Стультиция в своей мудрости осознает, что ритуалы секса и ухаживания – не единственный этап жизни, потому что «многие мужчины, – и прежде всего старики, более пьяницы, чем женолюбы, – высшее блаженство полагают в попойках. Можно ли представить себе веселый пир, на котором отсутствуют женщины, об этом пусть судят другие, но совершенно несомненно, что без приправы Глупости нам ничто не мило»[1034]. Веничка – как раз такой мужчина, хотя и не старик, и попойка, находящаяся в центре его повествования, вполне «приправлена глупостью», и там даже появляется женщина (обозначенная как «женщина сложной судьбы»), которую после небольших разногласий тоже принимают в этот традиционно мужской круг.
Попойка, занимающая почти тридцать страниц в центре короткого произведения, – это сцена высшего просветления и счастья. Пик алкоголической «леммы», описанной черноусым, достигается, судя по всему, Веничкой и его попутчиками одновременно, и занавес опускается в театре одного актера-повествователя, чтобы подняться над театром мира, где царит дух веселья, смеха, легкомыслия и компанейства[1035]. Другие пассажиры, поначалу мрачные, молчаливые и пассивные, становятся самими собой или, точнее, играют те роли, которые им назначила жизнь (или Бог), со своими разными сценическими именами, причудами и дефектами.
Ерофеев здесь прибегает к топосу theatrum mundi, чей расцвет пришелся на времена Возрождения и барокко; он проявляется и в «Похвале глупости», где понятие человеческой жизни как пьесы, автор и зритель которой – Бог, получает полное выражение. Мы должны принять нашу роль в мире, утверждает Стультиция; отказаться от этого (принимая на себя личину мудрости и трезвости) значит «испортить все представление»[1036]. Этот топос ярко проявлялся и в творчестве Гоголя, одного из самых важных русских писателей для Ерофеева. Но в то время как у Эразма, Шекспира и других речь идет о безоценочном (хотя и меланхолическом) взгляде на удел человека, отношение Гоголя к theatrum mundi строится по моральным и религиозным лекалам, и он предстает «театром, где режиссер – Дьявол» (по словам Гавриэля Шапиро); в этом выражается недоверие к театру и актерству, которое сохраняло важное значение в русской литературе даже среди современников Ерофеева[1037].
Отношение Ерофеева отходит от этой доминирующий традиции к эразмовской модели, и попойка отмечена ощущением радости. Однако theatrum mundi появляется в «Москве – Петушках» не как постоянное состояние человеческого существования (как в «Похвале глупости»), а как интерлюдия в повествовании, описывающем в общем случае изоляцию Венички от мира. Он живет в обществе, которое в основном отказывается «играть» и выносить свою эксцентричность и свои недостатки на подмостки, что заставляет его самого играть «сразу во всех ролях»[1038]. Мир, каким Веничка воспринимает его до и после попойки, покрыт тьмой и туманом. Немногочисленные люди, с которыми он взаимодействует, такие, например, что выталкивают его из ресторана на Курском вокзале, воспринимаются исключительно как выморочные, монохромные сущности («Надо мной – две женщины и один мужчина, все трое в белом»)[1039].

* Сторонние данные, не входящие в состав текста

-- B replaces A's nested token-by-token scan with a rolling-fingerprint (sum of token lengths)
-- candidate filter plus a slice rebuild; the equivalence is about the RETURN value only
-- (the Python A mutates arg_tag in place, the Python B builds a fresh list).

-- ===== PORT A =====
-- inner 'for j in range(tag_len)' loop with break, returning is_i; fuel = tag_len - j
def gat_inner (arg_tokens text_tokens : List String) (i : Nat) : Nat → Nat → Bool
  | _, 0 => true
  | j, fuel+1 =>
    if PySem.List.pyGetD arg_tokens (j : Int) "" ≠ PySem.List.pyGetD text_tokens ((i + j : Nat) : Int) "" then
      false
    else gat_inner arg_tokens text_tokens i (j+1) fuel

-- outer 'for i in range(len(text_tokens) - tag_len + 1)' loop with break; fuel = iterations left;
-- the slice assignment arg_tag[i+1:i+tag_len] = [t1]*(tag_len-1) is take/replicate/drop, exact for
-- the nonnegative clamped bounds i+1 ≤ i+tag_len that this branch (tag_len ≠ 1, tag_len ≥ 1) reaches
def gat_outer (text_tokens arg_tokens : List String) (arg_tag tag_index : List Int) (m : Nat) : Nat → Nat → List Int
  | _, 0 => arg_tag
  | i, fuel+1 =>
    if gat_inner arg_tokens text_tokens i 0 m then
      if m = 1 then PySem.List.pySetD arg_tag (i : Int) (PySem.List.pyGetD tag_index 0 0)
      else
        let a1 := PySem.List.pySetD arg_tag (i : Int) (PySem.List.pyGetD tag_index 0 0)
        a1.take (i+1) ++ List.replicate (m-1) (PySem.List.pyGetD tag_index 1 0) ++ a1.drop (i+m)
    else gat_outer text_tokens arg_tokens arg_tag tag_index m (i+1) fuel

def gen_arg_tag (text_tokens : List String) (arg_tokens : List String) (arg_tag : List Int) (tag_index : List Int) : List Int :=
  gat_outer text_tokens arg_tokens arg_tag tag_index arg_tokens.length 0
    (text_tokens.length + 1 - arg_tokens.length)

-- ===== PORT B =====
-- fp = [len(t) for t in tokens]
def gat_fp (l : List String) : List Int := l.map PySem.Str.len

-- arg_tag[:i] + [tag_index[0]] + ([tag_index[1]]*(m-1) if m > 1 else []) + arg_tag[i+m:]
def gat_rebuild (arg_tag tag_index : List Int) (i m : Nat) : List Int :=
  arg_tag.take i ++ [PySem.List.pyGetD tag_index 0 0] ++
    (if 1 < m then List.replicate (m-1) (PySem.List.pyGetD tag_index 1 0) else []) ++
    arg_tag.drop (i+m)

-- the 'while True' loop; fuel = n - m + 1 bounds its iteration count
def gat_bloop (text_tokens arg_tokens : List String) (arg_tag tag_index : List Int)
    (fp : List Int) (target : Int) (m n : Nat) : Nat → Int → Nat → List Int
  | _, _, 0 => arg_tag
  | i, w, fuel+1 =>
    if w = target ∧ PySem.List.slice text_tokens (some (i : Int)) (some ((i : Int) + (m : Int))) = arg_tokens then
      gat_rebuild arg_tag tag_index i m
    else if n ≤ i + m then arg_tag
    else gat_bloop text_tokens arg_tokens arg_tag tag_index fp target m n
      (i+1) (w + PySem.List.pyGetD fp ((i + m : Nat) : Int) 0 - PySem.List.pyGetD fp (i : Int) 0) fuel

def gen_arg_tag_alt (text_tokens : List String) (arg_tokens : List String) (arg_tag : List Int) (tag_index : List Int) : List Int :=
  if arg_tokens.length = 0 ∨ text_tokens.length < arg_tokens.length then arg_tag
  else
    gat_bloop text_tokens arg_tokens arg_tag tag_index (gat_fp text_tokens) ((gat_fp arg_tokens).sum)
      arg_tokens.length text_tokens.length 0
      (((gat_fp text_tokens).take arg_tokens.length).sum)
      (text_tokens.length + 1 - arg_tokens.length)

-- ===== PRECONDITION & SPEC =====
-- Pre_ excludes inputs where the pattern occurs in the text but tag_index or arg_tag is too short
-- for the tagging write (A raises IndexError, or — arg_tag shorter than text_tokens — A's slice
-- assignment may silently grow arg_tag), and empty arg_tokens, on which A's lone write
-- arg_tag[0] = tag_index[0] for an empty pattern is an accident of its loop bounds.
def Pre_gen_arg_tag (text_tokens : List String) (arg_tokens : List String) (arg_tag : List Int) (tag_index : List Int) : Prop :=
  (¬ arg_tokens <:+: text_tokens) ∨
    (arg_tokens ≠ [] ∧ text_tokens.length ≤ arg_tag.length ∧
      (2 ≤ tag_index.length ∨ (arg_tokens.length = 1 ∧ 1 ≤ tag_index.length)))

instance (text_tokens : List String) (arg_tokens : List String) (arg_tag : List Int) (tag_index : List Int) : Decidable (Pre_gen_arg_tag text_tokens arg_tokens arg_tag tag_index) := by
  unfold Pre_gen_arg_tag; infer_instance

def pvWitness_gen_arg_tag : List String × List String × List Int × List Int :=
  (["a", "b"], ["b"], [0, 0], [7, 8])

def Spec_gen_arg_tag (text_tokens : List String) (arg_tokens : List String) (arg_tag : List Int) (tag_index : List Int) (out : List Int) : Prop := out = gen_arg_tag_alt text_tokens arg_tokens arg_tag tag_index
instance (text_tokens : List String) (arg_tokens : List String) (arg_tag : List Int) (tag_index : List Int) (out : List Int) : Decidable (Spec_gen_arg_tag text_tokens arg_tokens arg_tag tag_index out) := by unfold Spec_gen_arg_tag; infer_instance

Попойка может, таким образом, восприниматься как реакция художника-дурака на удушающий настрой и ценности официального общества. Она показывает празднование в theatrum mundi, который также является mundum inversus, миром, в котором пассажиров поезда кондуктор и они сами будут уважать, только если они не купят билет. Обмен репликами между пассажирами, полный абсурда и языковой игры, представляет собой одну из риторических и совершенно эразмовских по духу кульминаций поэмы – протяженную демонстрацию – энциклопедическую и парадоксальную в той же мере, что и объяснение Стультиции, что все люди глупцы – что все люди (или по крайней мере все знаменитые люди) – пьяницы[1040].
Как этот спор обеспечивает перевернутую с ног на голову интерпретацию русской культуры и истории революционного движения, вкупе с отсылками к Марксу и Писареву, так же и mundus inversus электрички показывает перевернутый образ мира за ее пределами. Веселье – эмоциональный регистр, считавшийся характерным для социалистической жизни при Сталине или во время массовых юбилейных празднований пятидесятилетия Октябрьской революции в 1967 году – находит свою собственную тень в праздничном хмельном веселье[1041]. Сходным образом ценности равенства и братства оказываются такими же важными для этой компании, как и для коммунистической идеологии социальной справедливости[1042].